My shaved, pale head certainly makes me look like something wormy from under a stone. With all my burns and grazes smarting, I’m moving sluggish like one too.

‘I thought you’d moved up in the world to murderer,’ she says, ‘but you’re still a shitty horse thief.’

‘I’ll probably get the mare back to you,’ I say. ‘Though it won’t do your husband any harm at all to lose it to me.’

As we argue under her we slowly start to rub and rustle in the straw. The lines around her eyes and mouth, her frowning years, smooth out. Although awake I dream I’m describing perfect circles. A kick, a braining death, don’t bother me. Finally my blistered fingers tip the pulse. Concentrate all my scabby flesh on this last humming gentleness. As it happens, even birdcalls between her legs don’t worry serene Princess Beatrice.
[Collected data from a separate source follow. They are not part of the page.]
-- pv_equiv track=rewrite | github.com/swarm-ai-safety/swarm | examples/run_labos_toolmaker_spike.py | _counts_from_scenario
-- ===== SOURCE A (Python) =====
-- from typing import Dict, List, Tuple
--
-- def _counts_from_scenario(scenario: dict) -> Tuple[int, int, int]:
--     """Extract (n_honest, n_opportunistic, n_careless) from the YAML."""
--     n_h, n_o, n_c = 0, 0, 0
--     for row in scenario.get("agents", []):
--         t = row.get("type", "")
--         c = int(row.get("count", 0))
--         if t == "honest":
--             n_h += c
--         elif t == "opportunistic":
--             n_o += c
--         else:
--             # deceptive is the roster-slot used for the careless archetype
--             # (the scenario YAML is constrained to registered agent types).
--             n_c += c
--     return n_h, n_o, n_c
-- ===== SOURCE B (Python) =====
-- def _counts_from_scenario(scenario):
--     """Extract (n_honest, n_opportunistic, n_careless) from the YAML."""
--     agents = scenario.get("agents", [])
--     n_h = sum(int(r.get("count", 0)) for r in agents if r.get("type", "") == "honest")
--     n_o = sum(int(r.get("count", 0)) for r in agents if r.get("type", "") == "opportunistic")
--     n_c = sum(int(r.get("count", 0)) for r in agents
--               if r.get("type", "") not in ("honest", "opportunistic"))
--     return n_h, n_o, n_c
-- ===== Notes on version B (the rewrite author's own statement) =====
-- stated objective: idiomatic
-- what changed: Replaces the single three-accumulator loop with three independent filtered sum comprehensions over the agents list (one per bucket, the else-branch encoded as 'type not in (honest, opportunistic)').
import Mathlib
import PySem

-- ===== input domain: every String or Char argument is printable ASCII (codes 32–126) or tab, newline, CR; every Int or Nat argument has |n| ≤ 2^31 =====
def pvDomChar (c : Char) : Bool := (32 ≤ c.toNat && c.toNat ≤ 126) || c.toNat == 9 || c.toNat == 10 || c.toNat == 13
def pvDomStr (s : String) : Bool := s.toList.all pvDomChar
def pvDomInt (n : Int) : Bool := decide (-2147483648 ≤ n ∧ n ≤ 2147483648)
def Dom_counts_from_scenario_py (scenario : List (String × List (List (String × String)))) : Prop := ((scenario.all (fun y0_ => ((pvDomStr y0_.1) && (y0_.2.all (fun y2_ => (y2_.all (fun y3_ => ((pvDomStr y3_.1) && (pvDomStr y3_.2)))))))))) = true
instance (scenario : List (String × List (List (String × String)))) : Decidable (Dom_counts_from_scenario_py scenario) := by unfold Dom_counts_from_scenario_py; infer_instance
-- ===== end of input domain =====

-- B replaces A's single three-accumulator loop by three independent filtered sums (idiomatic, same cost).


-- ===== PORT A =====
def counts_from_scenario_py (scenario : List (String × List (List (String × String)))) : Int × Int × Int :=
  let agents := (List.lookup "agents" scenario).getD []
  agents.foldl (fun acc row =>
    let t := (List.lookup "type" row).getD ""
    -- c = int(row.get("count", 0)): missing key -> 0; present -> int(s) (Pre_ guarantees ofStr? succeeds)
    let c := match List.lookup "count" row with
             | none => 0
             | some s => (PySem.Int.ofStr? s).getD 0
    if t = "honest" then (acc.1 + c, acc.2.1, acc.2.2)
    else if t = "opportunistic" then (acc.1, acc.2.1 + c, acc.2.2)
    else (acc.1, acc.2.1, acc.2.2 + c)) (0, 0, 0)

-- ===== PORT B =====
def pvBType (row : List (String × String)) : String :=
  (List.lookup "type" row).getD ""

def pvBCount (row : List (String × String)) : Int :=
  match List.lookup "count" row with
  | none => 0
  | some s => (PySem.Int.ofStr? s).getD 0

def counts_from_scenario_py_alt (scenario : List (String × List (List (String × String)))) : Int × Int × Int :=
  let agents := (List.lookup "agents" scenario).getD []
  (((agents.filter (fun r => pvBType r == "honest")).map pvBCount).sum,
   ((agents.filter (fun r => pvBType r == "opportunistic")).map pvBCount).sum,
   ((agents.filter (fun r => pvBType r != "honest" && pvBType r != "opportunistic")).map pvBCount).sum)

-- ===== PRECONDITION & SPEC =====
-- Pre_: every present "count" value parses as a Python int; elsewhere int(...) raises ValueError in A (and B).
def Pre_counts_from_scenario_py (scenario : List (String × List (List (String × String)))) : Prop :=
  ∀ row ∈ (List.lookup "agents" scenario).getD [],
    ∀ s, List.lookup "count" row = some s → (PySem.Int.ofStr? s).isSome
instance (scenario : List (String × List (List (String × String)))) : Decidable (Pre_counts_from_scenario_py scenario) := by unfold Pre_counts_from_scenario_py; infer_instance

def pvWitness_counts_from_scenario_py : (List (String × List (List (String × String)))) :=
  [("agents", [[("type", "honest"), ("count", "3")], [("type", "deceptive"), ("count", "2")]])]

def Spec_counts_from_scenario_py (scenario : List (String × List (List (String × String)))) (out : Int × Int × Int) : Prop := out = counts_from_scenario_py_alt scenario
instance (scenario : List (String × List (List (String × String)))) (out : Int × Int × Int) : Decidable (Spec_counts_from_scenario_py scenario out) := by unfold Spec_counts_from_scenario_py; infer_instance

-- ===== CLAIM (what is proved, stated in full; the proofs are below) =====
def Claim_equal_counts_from_scenario_py : Prop := ∀ (scenario : List (String × List (List (String × String)))), Dom_counts_from_scenario_py scenario → Pre_counts_from_scenario_py scenario → Spec_counts_from_scenario_py scenario (counts_from_scenario_py scenario)

-- ===== LEMMAS AND PROOFS =====
-- A's fold over a row list adds B's three filtered sums to the accumulator.
theorem pv_fold_eq (l : List (List (String × String))) :
    ∀ a b c : Int,
      l.foldl (fun acc row =>
        let t := (List.lookup "type" row).getD ""
        let c' := match List.lookup "count" row with
                  | none => 0
                  | some s => (PySem.Int.ofStr? s).getD 0
        if t = "honest" then (acc.1 + c', acc.2.1, acc.2.2)
        else if t = "opportunistic" then (acc.1, acc.2.1 + c', acc.2.2)
        else (acc.1, acc.2.1, acc.2.2 + c')) (a, b, c)
      = (a + ((l.filter (fun r => pvBType r == "honest")).map pvBCount).sum,
         b + ((l.filter (fun r => pvBType r == "opportunistic")).map pvBCount).sum,
         c + ((l.filter (fun r => pvBType r != "honest" && pvBType r != "opportunistic")).map pvBCount).sum) := by
  induction l with
  | nil => intro a b c; simp
  | cons r rs ih =>
    intro a b c
    by_cases h1 : (List.lookup "type" r).getD "" = "honest"
    · simp only [List.foldl_cons, ih, List.filter_cons]
      simp [pvBType, h1, pvBCount, add_assoc]
    · by_cases h2 : (List.lookup "type" r).getD "" = "opportunistic"
      · simp only [List.foldl_cons, ih, List.filter_cons]
        simp [pvBType, h2, pvBCount, add_assoc]
      · simp only [List.foldl_cons, ih, List.filter_cons]
        simp [pvBType, h1, h2, pvBCount, add_assoc]

-- ===== VERDICT (by name: the statement is the Claim_ definition above) =====
theorem counts_from_scenario_py_spec : Claim_equal_counts_from_scenario_py := by
  intro scenario _ _
  unfold Spec_counts_from_scenario_py counts_from_scenario_py counts_from_scenario_py_alt
  simp [pv_fold_eq]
So I ride the Princess away into the smell of charred trees, through the forest of smoking splinters. She’s already the colour of fine ash. Branches of black banksia nuts like cremated monkeys droop over us. Even the thinnest mosses and palest lichens haven’t escaped the fire. Every wisp and bud and sound of life is scorched and crisped away. The whole land looks like toasted death, the very End.

In a silent line the four of us ride back into our territory. At least now the smoke has died away the visibility is good. After a bushfire you can see and hear a police patrol ten miles away unless they’re blacktrackers. At sunset we camp on a high elephant-shaped rock still warm from the fire and the sun. The missing evening bird choir, the void of the crickets, the total blackness, suddenly begin to weigh on us. We lie spread-eagled on the rock. Everyone is more or less normal again, but we can’t raise the spirit to speak or eat. The bushfire-sun sets gauzy red, the moon rises yellow as a guinea, the Southern Cross sparks down. The sky is the only light and movement and form of conversation.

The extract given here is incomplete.